Editas loses its lead in the biotech race to launch the first CRISPR/Cas9 human study
Editas was the first of three gene editing biotechs to make a splash on Nasdaq and up until this week it also looked like it was in the lead in the race to be the first in the group to make it into a groundbreaking human study.
On Monday Editas $EDIT CEO Katrine Bosley said that a “manufacturing delay related to production of input materials for AAV manufacturing” forced the company to delay their planned IND filing to the middle of next year. As execs explained it, one of the input materials used in making their delivery vehicle failed a quality control inspection, and the delay in fixing that caused them to lose their time slot with the CMO.
It’s a significant delay. Editas, which saw its stock drop 5% in pre-market trading Tuesday, had planned to file late this year. And in the process of slipping behind, the biotech lost its lead to CRISPR Therapeutics.

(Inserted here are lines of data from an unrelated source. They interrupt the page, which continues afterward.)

-- pv_equiv track=rewrite | github.com/lookinmin/CodingTest | 문자열/BOJ_23304.py | pelin
-- ===== SOURCE A (Python) =====
-- def pelin(s):     # s의 길이가 짝수, 홀수 일 때를 구분해야 함
--     k = len(s)
--     if k == 1:
--         return True
--
--     if s == s[::-1]:
--         if k % 2 == 0:
--             if pelin(s[:k//2]) and pelin(s[k//2:]):
--                 return True
--         else:
--             if pelin(s[:k // 2]) and pelin(s[k // 2 + 1:]):
--                 return True
--     else:
--         return False
-- ===== SOURCE B (Python) =====
-- def pelin(s):
--     # A string is a "recursive palindrome" iff it is a palindrome and its chain
--     # of left halves are palindromes too (the right half of a palindrome is the
--     # reverse of the left half, so checking one half suffices): O(n) total work.
--     if s != s[::-1]:
--         return False
--     t = s[:len(s) // 2]
--     while len(t) > 1:
--         if t != t[::-1]:
--             return False
--         t = t[:len(t) // 2]
--     return True
-- ===== Notes on version B (the rewrite author's own statement) =====
-- stated objective: faster
-- what changed: Replaces A's double recursion on both halves with an iterative descent into the left half only (the right half of a palindrome is the reverse of the left), O(n) instead of O(n log n); Pre_ excludes the empty string, on which A raises RecursionError, and palindromes whose half-chain fails, where A falls off the end and returns None instead of a bool (B returns False there).
-- outside the precondition, e.g. on pelin('aabbaa'): A returns None, B returns False
import Mathlib
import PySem

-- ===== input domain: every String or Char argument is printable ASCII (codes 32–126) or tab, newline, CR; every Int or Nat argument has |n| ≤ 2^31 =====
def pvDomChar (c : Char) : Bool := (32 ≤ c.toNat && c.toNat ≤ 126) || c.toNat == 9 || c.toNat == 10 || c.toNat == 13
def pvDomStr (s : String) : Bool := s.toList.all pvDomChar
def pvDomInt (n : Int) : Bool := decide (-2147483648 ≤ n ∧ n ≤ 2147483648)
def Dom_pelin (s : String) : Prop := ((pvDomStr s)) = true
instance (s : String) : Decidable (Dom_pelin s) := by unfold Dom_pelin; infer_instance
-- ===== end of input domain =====

-- B replaces A's double recursion on both halves by an iterative descent into the
-- left half only (the right half of a palindrome is the reverse of the left half).
-- Equivalence is about the RETURN value on Pre_: A returns True/False/None, ported
-- as Option Bool.

-- ===== PORT A =====
-- Transliteration on List Char; slices s[:k//2] / s[k//2:] / s[k//2+1:] have
-- in-range nonnegative bounds, so they are exactly take / drop; s[::-1] is
-- List.reverse. Python `x and y` over True/False/None: the inner `if` fires only
-- when both calls return True, otherwise the function falls off the end → None.
def pelinList (l : List Char) : Option Bool :=
  let k := l.length
  if k = 1 then some true
  else if k = 0 then none  -- Python: pelin("") recurses on itself forever (RecursionError); excluded by Pre_
  else if l = l.reverse then
    if k % 2 = 0 then
      match pelinList (l.take (k / 2)) with
      | some true =>
        match pelinList (l.drop (k / 2)) with
        | some true => some true
        | _ => none
      | _ => none
    else
      match pelinList (l.take (k / 2)) with
      | some true =>
        match pelinList (l.drop (k / 2 + 1)) with
        | some true => some true
        | _ => none
      | _ => none
  else some false
termination_by l.length
decreasing_by
  · simp; omega
  · simp; omega
  · simp; omega
  · simp; omega

def pelin (s : String) : Option Bool := pelinList s.toList

-- ===== PORT B =====
-- the while-loop of Source B: t halves each round, so it terminates
def pelinLoopB (t : List Char) : Bool :=
  if t.length > 1 then
    if t ≠ t.reverse then false
    else pelinLoopB (t.take (t.length / 2))
  else true
termination_by t.length
decreasing_by simp; omega

def pelin_alt (s : String) : Option Bool :=
  let l := s.toList
  if l ≠ l.reverse then some false
  else some (pelinLoopB (l.take (l.length / 2)))

-- ===== PRECONDITION & SPEC =====
-- Pre_ excludes the empty string, on which A raises RecursionError, and
-- palindromes one of whose iterated left-half prefixes is not a palindrome:
-- there A falls off the end of the function and returns None, not a bool
-- (B returns False there).
def Pre_pelin (s : String) : Prop :=
  s.toList ≠ [] ∧
  (s.toList ≠ s.toList.reverse ∨
    ∀ k < s.toList.length,
      (s.toList.take (s.toList.length / 2 ^ k)) =
        (s.toList.take (s.toList.length / 2 ^ k)).reverse)
instance (s : String) : Decidable (Pre_pelin s) := by unfold Pre_pelin; infer_instance
def pvWitness_pelin : String := "aaaa"

def Spec_pelin (s : String) (out : Option Bool) : Prop := out = pelin_alt s
instance (s : String) (out : Option Bool) : Decidable (Spec_pelin s out) := by unfold Spec_pelin; infer_instance

-- ===== CLAIM =====
def Claim_equal_pelin : Prop := ∀ (s : String), Dom_pelin s → Pre_pelin s → Spec_pelin s (pelin s)

-- ===== LEMMAS AND PROOFS =====

-- allPal l: every iterated left-half prefix of l (including l itself) is a palindrome
def allPal (l : List Char) : Prop :=
  ∀ k : Nat, (l.take (l.length / 2 ^ k)) = (l.take (l.length / 2 ^ k)).reverse

lemma bounded_allPal (l : List Char)
    (h : ∀ k < l.length,
      (l.take (l.length / 2 ^ k)) = (l.take (l.length / 2 ^ k)).reverse) :
    allPal l := by
  intro k
  by_cases hk : k < l.length
  · exact h k hk
  · have h1 : l.length < 2 ^ k :=
      lt_of_lt_of_le (Nat.lt_two_pow_self) (Nat.pow_le_pow_right (by norm_num) (by omega))
    rw [Nat.div_eq_of_lt h1]
    simp

lemma allPal_self (l : List Char) (h : allPal l) : l = l.reverse := by
  have := h 0
  simpa using this

lemma allPal_half (l : List Char) (h : allPal l) : allPal (l.take (l.length / 2)) := by
  intro k
  have hlen : (l.take (l.length / 2)).length = l.length / 2 := by
    simp [List.length_take]
    omega
  rw [hlen, List.take_take]
  have hdd : l.length / 2 / 2 ^ k = l.length / 2 ^ (k + 1) := by
    rw [Nat.div_div_eq_div_mul]
    congr 1
    rw [pow_succ]
    ring
  have hmin : min (l.length / 2 / 2 ^ k) (l.length / 2) = l.length / 2 ^ (k + 1) := by
    rw [hdd]
    have : l.length / 2 ^ (k + 1) ≤ l.length / 2 := by
      rw [← hdd]
      exact Nat.div_le_self _ _
    omega
  rw [hmin]
  exact h (k + 1)

lemma loopB_true (l : List Char) (h : allPal l) : pelinLoopB l = true := by
  rw [pelinLoopB]
  by_cases h1 : l.length > 1
  · rw [if_pos h1, if_neg (not_not_intro (allPal_self l h))]
    exact loopB_true (l.take (l.length / 2)) (allPal_half l h)
  · rw [if_neg h1]
termination_by l.length
decreasing_by simp; omega

lemma palin_of_short (l : List Char) (h : l.length ≤ 1) : l = l.reverse := by
  match l with
  | [] => rfl
  | [a] => rfl

lemma pelinList_not_palin (l : List Char) (h : ¬ l = l.reverse) : pelinList l = some false := by
  have h2 : 2 ≤ l.length := by
    by_contra hc
    exact h (palin_of_short l (by omega))
  rw [pelinList]
  simp [show ¬ l.length = 1 by omega, show ¬ l.length = 0 by omega, h]

-- A is reversal-invariant (it only ever compares l with l.reverse at the top).
lemma pelinList_reverse (l : List Char) : pelinList l.reverse = pelinList l := by
  by_cases h : l = l.reverse
  · rw [← h]
  · have h' : ¬ l.reverse = l.reverse.reverse := by
      simp only [List.reverse_reverse]
      intro he; exact h he.symm
    rw [pelinList_not_palin l h, pelinList_not_palin l.reverse h']

-- For a palindrome of length ≥ 2, the second recursive call in A equals the first:
-- the right half is the reverse of the left half.
lemma pelinList_palindrome (l : List Char) (hp : l = l.reverse) (h2 : 2 ≤ l.length) :
    pelinList l = (if pelinList (l.take (l.length / 2)) = some true then some true else none) := by
  rw [pelinList]
  have h1 : ¬ l.length = 1 := by omega
  have h0 : ¬ l.length = 0 := by omega
  simp only [if_neg h1, if_neg h0, if_pos hp]
  by_cases he : l.length % 2 = 0
  · simp only [if_pos he]
    have hr : pelinList (l.drop (l.length / 2)) = pelinList (l.take (l.length / 2)) := by
      have hd : l.drop (l.length / 2) = (l.take (l.length / 2)).reverse := by
        conv_lhs => rw [hp]
        rw [List.drop_reverse]
        simp only [List.length_reverse]
        rw [show l.length - l.length / 2 = l.length / 2 by omega]
      rw [hd, pelinList_reverse]
    rw [hr]
    cases hv : pelinList (l.take (l.length / 2)) with
    | none => simp
    | some b => cases b <;> simp
  · simp only [if_neg he]
    have hr : pelinList (l.drop (l.length / 2 + 1)) = pelinList (l.take (l.length / 2)) := by
      have hd : l.drop (l.length / 2 + 1) = (l.take (l.length / 2)).reverse := by
        conv_lhs => rw [hp]
        rw [List.drop_reverse]
        simp only [List.length_reverse]
        rw [show l.length - (l.length / 2 + 1) = l.length / 2 by omega]
      rw [hd, pelinList_reverse]
    rw [hr]
    cases hv : pelinList (l.take (l.length / 2)) with
    | none => simp
    | some b => cases b <;> simp

-- A returns True on non-empty recursive palindromes.
lemma pelinList_allPal (l : List Char) (hne : l ≠ []) (h : allPal l) :
    pelinList l = some true := by
  by_cases h1 : l.length = 1
  · rw [pelinList]
    simp [h1]
  · have h2 : 2 ≤ l.length := by
      have : l.length ≠ 0 := by simpa using hne
      omega
    rw [pelinList_palindrome l (allPal_self l h) h2]
    have hne' : l.take (l.length / 2) ≠ [] := by
      intro hnil
      rcases List.take_eq_nil_iff.mp hnil with h' | h'
      · omega
      · simp [h'] at h2
    rw [pelinList_allPal (l.take (l.length / 2)) hne' (allPal_half l h)]
    simp
termination_by l.length
decreasing_by simp; omega

-- ===== VERDICT =====
theorem pelin_spec : Claim_equal_pelin := by
  intro s _ hpre
  obtain ⟨hne, hcase⟩ := hpre
  unfold Spec_pelin pelin pelin_alt
  rcases hcase with hnp | hall
  · rw [pelinList_not_palin s.toList hnp]
    simp [hnp]
  · have h := bounded_allPal s.toList hall
    have hb := loopB_true (s.toList.take (s.toList.length / 2)) (allPal_half s.toList h)
    rw [pelinList_allPal s.toList hne h]
    simp only [if_neg (not_not_intro (allPal_self s.toList h)), hb]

In CRISPR’s Q1 update $CRSP a few days ago CEO Rodger Novak noted that his group plans to file its CTA — clinical trial authorization in Europe — in late 2017 for its lead therapeutic product to treat beta-thalassemia.
Intellia $NTLA, meanwhile, is still focused more on animal studies, with IND enabling studies for its ATTR program slated to run through the second half of 2017 and the first half of 2018.
These three biotechs have been slugging it out over control of the patents behind one of the most dramatic new openings in drug R&D of the decade. By using CRISPR/Cas9 tech to edit genomic DNA, these companies believe that they are starting down a path that will lead to once-and-done cures for a legion of ailments. And the scientists behind the launch of CRISPR Therapeutics and Intellia — Emmanuelle Charpentier and Jennifer Doudna — have worked to get Editas’ patents from the Broad thrown out, saying they invented the technique. So far, though, they have failed at that.
However the patent fight turns out, they’re all years away from proving who can take the lead in commercializing the technology. But these early plays are already highlighting how significant changes in initial clinical timelines can ultimately affect the outcome of the bigger late-stage race to come.
None of the biotechs can claim to be the first to try it in humans. That distinction already fell to a group in China that pulled off an early exploratory study. And Sean Parker has agreed to fund a human study led by Carl June at the University of Pennsylvania that could be the first to get started in the U.S.
There are bound to be plenty of big surprises ahead.